The ordinance also requires employers to provide covered employees with access to a refrigerator where they can store breast milk and to a sink with running water within “close proximity” to their work area. The ordinance does not, however, require accommodations that impose “undue hardship,” such as building a room, undertaking a construction project, or removing restaurant seating or retail floor space.
Written Policy Required for Lactation Accommodations
On or before January 1, 2018, employers covered by the LWO must also develop and implement a lactation accommodation policy. The policy must:
- State that employees have the right to request lactation accommodations;
- Specify the means for employees to request lactation accommodations;
- Require the employer to respond to a request for accommodation within five business days;
- Require the employer and employee to engage in an “interactive process” to determine appropriate lactation break period(s) and an appropriate lactation location;
- State that that the employer will provide a written response identifying the basis for the employer’s denial of any request for lactation accommodation or decision not to provide a lactation location that fully complies with the LWO; and
- Expressly prohibit retaliation against any employee who exercises rights conferred by the LWO.
Covered employers must distribute their lactation accommodation policy to all new hires in San Francisco upon hiring and must offer a copy of the policy to any covered employee who inquiries about or requests pregnancy or parental leave. Employers who provide employee handbooks or who make written policies available to employees through other means (such as an online web portal) must include the lactation accommodation policy in the employee handbook and/or set of available policies.
To assist employers with compliance, the City’s Department of Public Health and the City’s Office of Labor Standards Enforcement (the “OLSE”) have been tasked with creating and distributing “best practices” guidance, examples of permissible lactation locations, and model lactation policies and lactation accommodation request forms.
The LWO also imposes new recordkeeping requirements on covered employers. Specifically, it requires covered employers to maintain records of a request for lactation accommodation for a period of three years from the date of the request. These records must include the name of the employee requesting the accommodation, the date of the request, and a description of how the employer resolved the request.

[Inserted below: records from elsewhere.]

-- pv_equiv track=rewrite | github.com/paladin8/infer | src/infer/structured/json_schema.py | _escape_for_regex
-- ===== SOURCE A (Python) =====
-- _REGEX_SPECIAL = set("\\[](){}|*+?.")
--
-- def _escape_for_regex(text: str) -> str:
--     """Escape a literal string for inclusion in a regex pattern.
--
--     Args:
--         text: The literal string to escape.
--
--     Returns:
--         Escaped string safe for regex concatenation.
--     """
--     result: list[str] = []
--     for ch in text:
--         if ch in _REGEX_SPECIAL:
--             result.append("\\" + ch)
--         elif ch == "\n":
--             result.append("\\n")
--         elif ch == "\t":
--             result.append("\\t")
--         elif ch == "\r":
--             result.append("\\r")
--         else:
--             result.append(ch)
--     return "".join(result)
-- ===== SOURCE B (Python) =====
-- _SPECIALS = "\\[](){}|*+?."  # backslash FIRST so that backslashes inserted by later passes are not re-escaped
--
--
-- def _escape_for_regex(text: str) -> str:
--     """Escape a literal string for inclusion in a regex pattern.
--
--     Staged whole-string passes: one str.replace per special character
--     (backslash first), then the three control characters.
--     """
--     for c in _SPECIALS:
--         text = text.replace(c, "\\" + c)
--     return text.replace("\n", "\\n").replace("\t", "\\t").replace("\r", "\\r")
-- ===== Notes on version B (the rewrite author's own statement) =====
-- stated objective: faster
-- what changed: Replaced A's single Python-level pass with a per-character branch cascade and list accumulator by staged whole-string str.replace passes (backslash escaped first so later insertions are never re-escaped), moving all per-character work into C-level replace.
import Mathlib
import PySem

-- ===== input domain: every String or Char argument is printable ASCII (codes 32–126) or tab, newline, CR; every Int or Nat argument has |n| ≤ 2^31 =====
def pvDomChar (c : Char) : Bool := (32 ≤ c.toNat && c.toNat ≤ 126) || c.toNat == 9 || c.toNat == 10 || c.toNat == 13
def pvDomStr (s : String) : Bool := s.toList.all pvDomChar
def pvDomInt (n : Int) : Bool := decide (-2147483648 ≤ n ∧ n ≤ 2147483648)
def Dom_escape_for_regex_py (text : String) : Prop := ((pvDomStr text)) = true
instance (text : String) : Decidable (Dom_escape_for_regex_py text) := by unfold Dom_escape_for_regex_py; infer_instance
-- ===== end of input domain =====

-- B replaces A's single per-character branch-cascade pass with staged whole-string
-- str.replace passes (backslash first); same O(n) cost, a different decomposition.

-- ===== PORT A =====
-- _REGEX_SPECIAL = set("\[](){}|*+?.")
def regexSpecial : PySem.Set Char := PySem.Set.ofList "\\[](){}|*+?.".toList

-- per-iteration body of A's for-loop: the appended piece for one character
def escapeCharA (ch : Char) : List Char :=
  if PySem.Set.contains regexSpecial ch then '\\' :: [ch]
  else if ch = '\n' then ['\\', 'n']
  else if ch = '\t' then ['\\', 't']
  else if ch = '\r' then ['\\', 'r']
  else [ch]

def escape_for_regex_py (text : String) : String :=
  -- result = []; for ch in text: result.append(...); return "".join(result)
  let result : List (List Char) :=
    text.toList.foldl (fun acc ch => acc ++ [escapeCharA ch]) []
  String.ofList (PySem.Chars.join [] result)

-- ===== PORT B =====
-- for c in _SPECIALS: text = text.replace(c, "\\"+c); then the three control chars
def escape_for_regex_py_alt (text : String) : String :=
  let t1 := "\\[](){}|*+?.".toList.foldl
    (fun s c => PySem.Chars.replace s [c] ('\\' :: [c])) text.toList
  let t2 := PySem.Chars.replace t1 ['\n'] ['\\', 'n']
  let t3 := PySem.Chars.replace t2 ['\t'] ['\\', 't']
  String.ofList (PySem.Chars.replace t3 ['\r'] ['\\', 'r'])

-- ===== PRECONDITION & SPEC =====
def Spec_escape_for_regex_py (text : String) (out : String) : Prop := out = escape_for_regex_py_alt text
instance (text : String) (out : String) : Decidable (Spec_escape_for_regex_py text out) := by unfold Spec_escape_for_regex_py; infer_instance

-- ===== CLAIM (what is proved, stated in full; the proofs are below) =====
def Claim_equal_escape_for_regex_py : Prop := ∀ (text : String), Dom_escape_for_regex_py text → Spec_escape_for_regex_py text (escape_for_regex_py text)

-- ===== LEMMAS AND PROOFS =====

-- replacing a SINGLE-character pattern is a per-character flatMap
def stageF (c : Char) (new : List Char) : Char → List Char :=
  fun ch => if ch = c then new else [ch]

theorem replace_go_single (c : Char) (new : List Char) :
    ∀ (l : List Char) (fuel : Nat) (acc : List Char), l.length ≤ fuel →
      PySem.Chars.replace.go [c] new fuel l acc =
        acc.reverse ++ l.flatMap (stageF c new) := by
  intro l
  induction l with
  | nil =>
    intro fuel acc _
    cases fuel <;> simp [PySem.Chars.replace.go]
  | cons ch t ih =>
    intro fuel acc hf
    cases fuel with
    | zero => simp at hf
    | succ n =>
      by_cases h : ch = c
      · subst h
        rw [PySem.Chars.replace.go]
        rw [show ([ch].isPrefixOf (ch :: t)) = true by simp [List.isPrefixOf]]
        simp only [if_true, List.length_nil, List.length_cons, List.drop_succ_cons, List.drop_zero]
        rw [ih _ _ (Nat.le_of_succ_le_succ (by simpa using hf))]
        simp [stageF]
      · rw [PySem.Chars.replace.go]
        rw [show ([c].isPrefixOf (ch :: t)) = false by
          simp [List.isPrefixOf]; exact fun hc => absurd hc.symm h]
        simp only [Bool.false_eq_true, if_false]
        rw [ih _ _ (Nat.le_of_succ_le_succ hf)]
        simp [stageF, h]

theorem replace_single (l : List Char) (c : Char) (new : List Char) :
    PySem.Chars.replace l [c] new = l.flatMap (stageF c new) := by
  rw [PySem.Chars.replace]
  simp only [List.isEmpty_cons, Bool.false_eq_true, if_false]
  exact replace_go_single c new l l.length [] (le_refl _)

-- the 15 stages of B's pipeline as data: (pattern char, replacement)
def allStages : List (Char × List Char) :=
  [('\\', ['\\', '\\']), ('[', ['\\', '[']), (']', ['\\', ']']),
   ('(', ['\\', '(']), (')', ['\\', ')']), ('{', ['\\', '{']),
   ('}', ['\\', '}']), ('|', ['\\', '|']), ('*', ['\\', '*']),
   ('+', ['\\', '+']), ('?', ['\\', '?']), ('.', ['\\', '.']),
   ('\n', ['\\', 'n']), ('\t', ['\\', 't']), ('\r', ['\\', 'r'])]

def applyStages (ss : List (Char × List Char)) (l : List Char) : List Char :=
  ss.foldl (fun s p => s.flatMap (stageF p.1 p.2)) l

theorem applyStages_append (ss : List (Char × List Char)) :
    ∀ (a b : List Char), applyStages ss (a ++ b) = applyStages ss a ++ applyStages ss b := by
  induction ss with
  | nil => intro a b; rfl
  | cons p ps ih =>
    intro a b
    simp only [applyStages, List.foldl_cons, List.flatMap_append]
    exact ih _ _

-- B's whole pipeline on a single character agrees with A's branch cascade
theorem perChar_agree (ch : Char) :
    applyStages allStages [ch] = escapeCharA ch := by
  by_cases h1 : ch = '\\'; · subst h1; rfl
  by_cases h2 : ch = '['; · subst h2; rfl
  by_cases h3 : ch = ']'; · subst h3; rfl
  by_cases h4 : ch = '('; · subst h4; rfl
  by_cases h5 : ch = ')'; · subst h5; rfl
  by_cases h6 : ch = '{'; · subst h6; rfl
  by_cases h7 : ch = '}'; · subst h7; rfl
  by_cases h8 : ch = '|'; · subst h8; rfl
  by_cases h9 : ch = '*'; · subst h9; rfl
  by_cases h10 : ch = '+'; · subst h10; rfl
  by_cases h11 : ch = '?'; · subst h11; rfl
  by_cases h12 : ch = '.'; · subst h12; rfl
  by_cases h13 : ch = '\n'; · subst h13; rfl
  by_cases h14 : ch = '\t'; · subst h14; rfl
  by_cases h15 : ch = '\r'; · subst h15; rfl
  simp [applyStages, allStages, stageF, escapeCharA, regexSpecial,
    PySem.Set.contains, PySem.Set.ofList,
    h1, h2, h3, h4, h5, h6, h7, h8, h9, h10, h11, h12, h13, h14, h15]

theorem applyStages_all (l : List Char) :
    applyStages allStages l = l.flatMap escapeCharA := by
  induction l with
  | nil => rfl
  | cons ch t ih =>
    have : (ch :: t) = [ch] ++ t := rfl
    rw [this, applyStages_append, ih, perChar_agree]
    rfl

-- "".join with empty separator is plain concatenation
theorem join_empty_sep_eq_flatten (ps : List (List Char)) :
    PySem.Chars.join [] ps = ps.flatten := by
  induction ps with
  | nil => rfl
  | cons p ps ih =>
    cases ps with
    | nil => simp [PySem.Chars.join, List.intercalate]
    | cons q qs => simp_all [PySem.Chars.join, List.intercalate]

-- join of the pieces accumulated by A's loop = concatenation of the mapped pieces
theorem joinA_eq (l : List Char) :
    PySem.Chars.join [] (l.foldl (fun acc ch => acc ++ [escapeCharA ch]) []) =
      l.flatMap escapeCharA := by
  rw [PySem.List.foldl_append_singleton_eq_map]
  simp [join_empty_sep_eq_flatten, List.flatMap_def]

-- B's staged passes concatenated = A's single-pass mapping
theorem altCore_eq (l : List Char) :
    PySem.Chars.replace
      (PySem.Chars.replace
        (PySem.Chars.replace
          ("\\[](){}|*+?.".toList.foldl
            (fun s c => PySem.Chars.replace s [c] ('\\' :: [c])) l)
          ['\n'] ['\\', 'n']) ['\t'] ['\\', 't']) ['\r'] ['\\', 'r'] =
      l.flatMap escapeCharA := by
  have h : PySem.Chars.replace
      (PySem.Chars.replace
        (PySem.Chars.replace
          ("\\[](){}|*+?.".toList.foldl
            (fun s c => PySem.Chars.replace s [c] ('\\' :: [c])) l)
          ['\n'] ['\\', 'n']) ['\t'] ['\\', 't']) ['\r'] ['\\', 'r'] =
      applyStages allStages l := by
    simp only [show "\\[](){}|*+?.".toList =
      ['\\', '[', ']', '(', ')', '{', '}', '|', '*', '+', '?', '.'] from rfl,
      List.foldl_cons, List.foldl_nil, replace_single, applyStages, allStages]
  rw [h, applyStages_all]

-- ===== VERDICT (by name: the statement is the Claim_ definition above) =====
theorem escape_for_regex_py_spec : Claim_equal_escape_for_regex_py := by
  intro text _
  unfold Spec_escape_for_regex_py escape_for_regex_py escape_for_regex_py_alt
  simp only [joinA_eq, altCore_eq]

Failing to maintain records or refusing to allow the OLSE to inspect records at a mutually-agreeable time after appropriate notice will result in a rebuttable presumption of a violation of the ordinance.
The LWO will be enforced by the OLSE. The ordinance authorizes the OLSE to begin issuing warnings and notices to correct violations beginning in 2018. Starting January 1, 2019, the OLSE will be empowered to issue determinations and order “appropriate relief,” including administrative penalties.
With Emeryville’s FWO now in its “soft launch” phase and San Francisco’s PPO and LWO coming next year, employers in the San Francisco Bay Area should immediately determine whether they are covered by those laws and, if so, should review and revise their policies as needed. On a broader level, the “soft launch” of the FWO and the enactment of the PPO and the LWO serve as an important reminder of the fact that legal compliance requires a multi-jurisdictional analysis. State laws—particularly in California—often impose employment standards well beyond those required under federal law, and those standards are constantly changing. As exemplified by Emeryville’s FWO, San Francisco’s PPO and LWO, and the innumerable paid sick leave laws sprouting up around the country, municipal governments are now taking the same approach, and they are sometimes imposing financial penalties that rival those under state and federal law. For that reason, employers must be diligent about keeping abreast of federal, state, and local legislative activities in areas where they employ workers.